Points clés
- La gestion des relations tiers comporte des erreurs récurrentes qui créent des vulnérabilités structurelles dans la sécurité de la chaîne d'approvisionnement.
- Les erreurs les plus fréquentes sont : l'absence de classification des prestataires par risque, les évaluations ponctuelles sans surveillance continue, et les contrats sans clauses de sécurité exécutoires.
- 69 % des organisations n'évaluent pas la sécurité de leurs prestataires à l'occasion de chaque renouvellement de contrat selon une étude Deloitte 2023.
- L'absence de processus de déprovisionnement formel à la fin d'une relation prestataire est l'erreur la plus fréquemment exploitée par des attaquants.
- NIS2 identifie la gestion insuffisante de la chaîne d'approvisionnement comme l'une des causes de manquement les plus courantes dans les entités essentielles.
Les erreurs dans la gestion des relations tiers partagent une caractéristique commune : elles résultent rarement d'une ignorance des risques, mais plus souvent d'un compromis organisationnel — entre la commodité et la sécurité, entre la rapidité d'intégration d'un prestataire et la rigueur de son évaluation, entre le maintien d'une relation commerciale et la gestion des risques qu'elle génère.
Identifier ces erreurs dans sa propre organisation est la première étape d'une amélioration. Les organisations qui ont le mieux progressé dans la gestion du risque tiers sont celles qui ont réalisé un audit honnête de leurs pratiques existantes, sans chercher à justifier les compromis passés.
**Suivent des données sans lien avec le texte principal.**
-- pv_equiv track=rewrite | github.com/hjkim977/Coding-Test | 프로그래머스/0/181834. l로 만들기/l로 만들기.py | solution
-- ===== SOURCE A (Python) =====
-- def solution(myString):
--     alp = 'abcdefghijk'
--     answer = ''
--     for s in myString:
--         if s in alp:
--             answer+='l'
--         else:
--             answer+=s
--     return answer
-- ===== SOURCE B (Python) =====
-- def solution(myString):
--     for c in 'abcdefghijk':
--         myString = myString.replace(c, 'l')
--     return myString
-- ===== Notes on version B (the rewrite author's own statement) =====
-- stated objective: alternative
-- what changed: Replaces A's single per-character loop-with-branch (membership test + string concatenation) by eleven staged whole-string replace passes, one per letter a-k, rebinding the string each pass.
import Mathlib
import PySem

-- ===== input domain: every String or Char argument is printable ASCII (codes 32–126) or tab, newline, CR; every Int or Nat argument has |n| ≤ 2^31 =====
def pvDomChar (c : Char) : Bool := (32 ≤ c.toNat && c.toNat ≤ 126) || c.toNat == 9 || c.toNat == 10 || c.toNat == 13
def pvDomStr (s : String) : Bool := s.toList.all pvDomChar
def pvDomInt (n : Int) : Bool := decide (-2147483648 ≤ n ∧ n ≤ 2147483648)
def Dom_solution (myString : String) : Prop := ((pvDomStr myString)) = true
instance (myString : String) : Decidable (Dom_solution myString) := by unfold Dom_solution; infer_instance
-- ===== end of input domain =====

-- B replaces A's single per-character loop-with-branch by eleven staged whole-string
-- replace passes, one per letter a-k (alternative decomposition, same result).

-- ===== PORT A =====
-- answer = ''; for s in myString: answer += 'l' if s in alp else s
def solution (myString : String) : String :=
  let alp := "abcdefghijk"
  String.ofList (myString.toList.foldl
    (fun answer s =>
      if PySem.Chars.isIn [s] alp.toList then answer ++ ['l'] else answer ++ [s])
    [])

-- ===== PORT B =====
-- for c in 'abcdefghijk': myString = myString.replace(c, 'l'); return myString
def solution_alt (myString : String) : String :=
  "abcdefghijk".toList.foldl
    (fun s c => PySem.Str.replace s (String.ofList [c]) "l") myString

-- ===== PRECONDITION & SPEC =====
def Spec_solution (myString : String) (out : String) : Prop := out = solution_alt myString
instance (myString : String) (out : String) : Decidable (Spec_solution myString out) := by unfold Spec_solution; infer_instance

-- ===== CLAIM (what is proved, stated in full; the proofs are below) =====
def Claim_equal_solution : Prop := ∀ (myString : String), Dom_solution myString → Spec_solution myString (solution myString)

-- ===== LEMMAS AND PROOFS =====

-- single-character str.replace is the per-character map
lemma go_single (c d : Char) : ∀ (fuel : Nat) (l acc : List Char), l.length ≤ fuel →
    PySem.Chars.replace.go [c] [d] fuel l acc
      = acc.reverse ++ l.map (fun x => if x = c then d else x) := by
  intro fuel
  induction fuel with
  | zero => intro l acc h; interval_cases hl : l.length <;> simp_all [PySem.Chars.replace.go, List.length_eq_zero_iff.mp hl]
  | succ n ih =>
    intro l acc h
    cases l with
    | nil => simp [PySem.Chars.replace.go]
    | cons x t =>
      simp only [PySem.Chars.replace.go]
      by_cases hx : x = c
      · subst hx
        rw [if_pos (by simp [List.isPrefixOf])]
        simp only [List.length_cons, List.drop_succ_cons, List.length_nil, List.drop_zero]
        rw [ih t _ (by simpa using h)]
        simp
      · rw [if_neg (by simp [List.isPrefixOf]; exact fun h' => hx h'.symm)]
        rw [ih t _ (by simpa using h)]
        simp [hx]

lemma replace_single (c d : Char) (s : List Char) :
    PySem.Chars.replace s [c] [d] = s.map (fun x => if x = c then d else x) := by
  rw [PySem.Chars.replace]
  simp only [List.isEmpty_cons]
  exact go_single c d s.length s [] (le_refl _) |>.trans (by simp)

-- A's fold-with-append is the map of the per-character branch
lemma foldA (l : List Char) :
    l.foldl (fun answer s =>
        if PySem.Chars.isIn [s] "abcdefghijk".toList then answer ++ ['l'] else answer ++ [s]) []
      = l.map (fun c => if PySem.Chars.isIn [c] "abcdefghijk".toList then 'l' else c) := by
  rw [PySem.List.foldl_congr_mem _ _
        (fun answer c => answer ++ [if PySem.Chars.isIn [c] "abcdefghijk".toList then 'l' else c]) _
        (fun acc c _ => (apply_ite (fun x => acc ++ [x]) _ _ _).symm),
      PySem.List.foldl_append_singleton_eq_map, List.nil_append]

-- B's staged passes, on char lists: a fold of single-char replaces
lemma foldB_toList (cs : List Char) (s : String) :
    (cs.foldl (fun s c => PySem.Str.replace s (String.ofList [c]) "l") s).toList
      = cs.foldl (fun l c => l.map (fun x => if x = c then 'l' else x)) s.toList := by
  induction cs generalizing s with
  | nil => rfl
  | cons c t ih =>
    simp only [List.foldl_cons]
    rw [ih, PySem.Str.toList_replace]
    have hc : (String.ofList [c]).toList = [c] := by simp
    have hl : ("l" : String).toList = ['l'] := by decide
    rw [hc, hl, replace_single]

-- the composed per-character branches agree with A's membership branch
lemma perchar (c : Char) :
    (if PySem.Chars.isIn [c] "abcdefghijk".toList then 'l' else c)
      = "abcdefghijk".toList.foldl (fun x d => if x = d then 'l' else x) c := by
  have h : PySem.Chars.isIn [c] "abcdefghijk".toList = true ↔ c ∈ "abcdefghijk".toList := by
    rw [PySem.Chars.isIn_iff_infix, List.singleton_infix_iff]
  by_cases hm : c ∈ "abcdefghijk".toList
  · rw [if_pos (h.mpr hm)]
    have : "abcdefghijk".toList = ['a','b','c','d','e','f','g','h','i','j','k'] := by decide
    rw [this] at hm ⊢
    simp only [List.mem_cons, List.not_mem_nil, or_false] at hm
    rcases hm with rfl|rfl|rfl|rfl|rfl|rfl|rfl|rfl|rfl|rfl|rfl <;> rfl
  · rw [if_neg (fun hh => hm (h.mp hh))]
    have : "abcdefghijk".toList = ['a','b','c','d','e','f','g','h','i','j','k'] := by decide
    rw [this] at hm ⊢
    simp only [List.mem_cons, List.not_mem_nil, or_false, not_or] at hm
    obtain ⟨h1,h2,h3,h4,h5,h6,h7,h8,h9,h10,h11⟩ := hm
    simp [h1, h2, h3, h4, h5, h6, h7, h8, h9, h10, h11]

-- a fold of maps is the map of the pointwise fold
lemma fold_map (cs : List Char) (l : List Char) :
    cs.foldl (fun l c => l.map (fun x => if x = c then 'l' else x)) l
      = l.map (fun x => cs.foldl (fun x c => if x = c then 'l' else x) x) := by
  induction cs generalizing l with
  | nil => simp
  | cons c t ih => simp [ih, List.map_map, Function.comp_def]

-- ===== VERDICT (by name: the statement is the Claim_ definition above) =====
theorem solution_spec : Claim_equal_solution := by
  intro myString _
  unfold Spec_solution solution solution_alt
  have hB : (("abcdefghijk".toList.foldl
      (fun s c => PySem.Str.replace s (String.ofList [c]) "l") myString)).toList
      = myString.toList.map (fun c => if PySem.Chars.isIn [c] "abcdefghijk".toList then 'l' else c) := by
    rw [foldB_toList, fold_map]
    exact List.map_congr_left (fun c _ => (perchar c).symm)
  calc String.ofList (myString.toList.foldl
        (fun answer s => if PySem.Chars.isIn [s] "abcdefghijk".toList then answer ++ ['l'] else answer ++ [s]) [])
      = String.ofList (("abcdefghijk".toList.foldl
          (fun s c => PySem.Str.replace s (String.ofList [c]) "l") myString).toList) := by
        rw [foldA, hB]
    _ = _ := String.ofList_toList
L'absence de classification par niveau de risque
La première erreur est de traiter tous les prestataires de la même manière. Une organisation peut avoir des centaines de fournisseurs, dont la grande majorité n'a pas accès à ses systèmes ou données sensibles. Appliquer les mêmes procédures d'évaluation à un prestataire de nettoyage et à un hébergeur de données clients est inefficace : les ressources sont diluées et les prestataires véritablement critiques ne reçoivent pas l'attention qu'ils méritent.
La solution est une classification formelle des prestataires selon leur criticité — fondée sur le niveau d'accès aux systèmes, la sensibilité des données traitées, et l'impact d'une défaillance du prestataire sur l'activité. Cette classification détermine ensuite le niveau d'évaluation et de surveillance applicable à chaque prestataire.
L'évaluation ponctuelle sans surveillance continue
Évaluer un prestataire lors du contrat initial et ne pas réviser cette évaluation pendant des années est une erreur fréquente. La posture de sécurité d'un prestataire évolue dans le temps : des incidents surviennent, des vulnérabilités sont découvertes, des changements organisationnels affectent les pratiques de sécurité. Une évaluation de sécurité n'est valide que pour la période à laquelle elle a été réalisée.
La surveillance continue — via des Cyber Risk Ratings, des revues annuelles, des alertes sur les incidents publiés concernant le prestataire — est la réponse à cette erreur.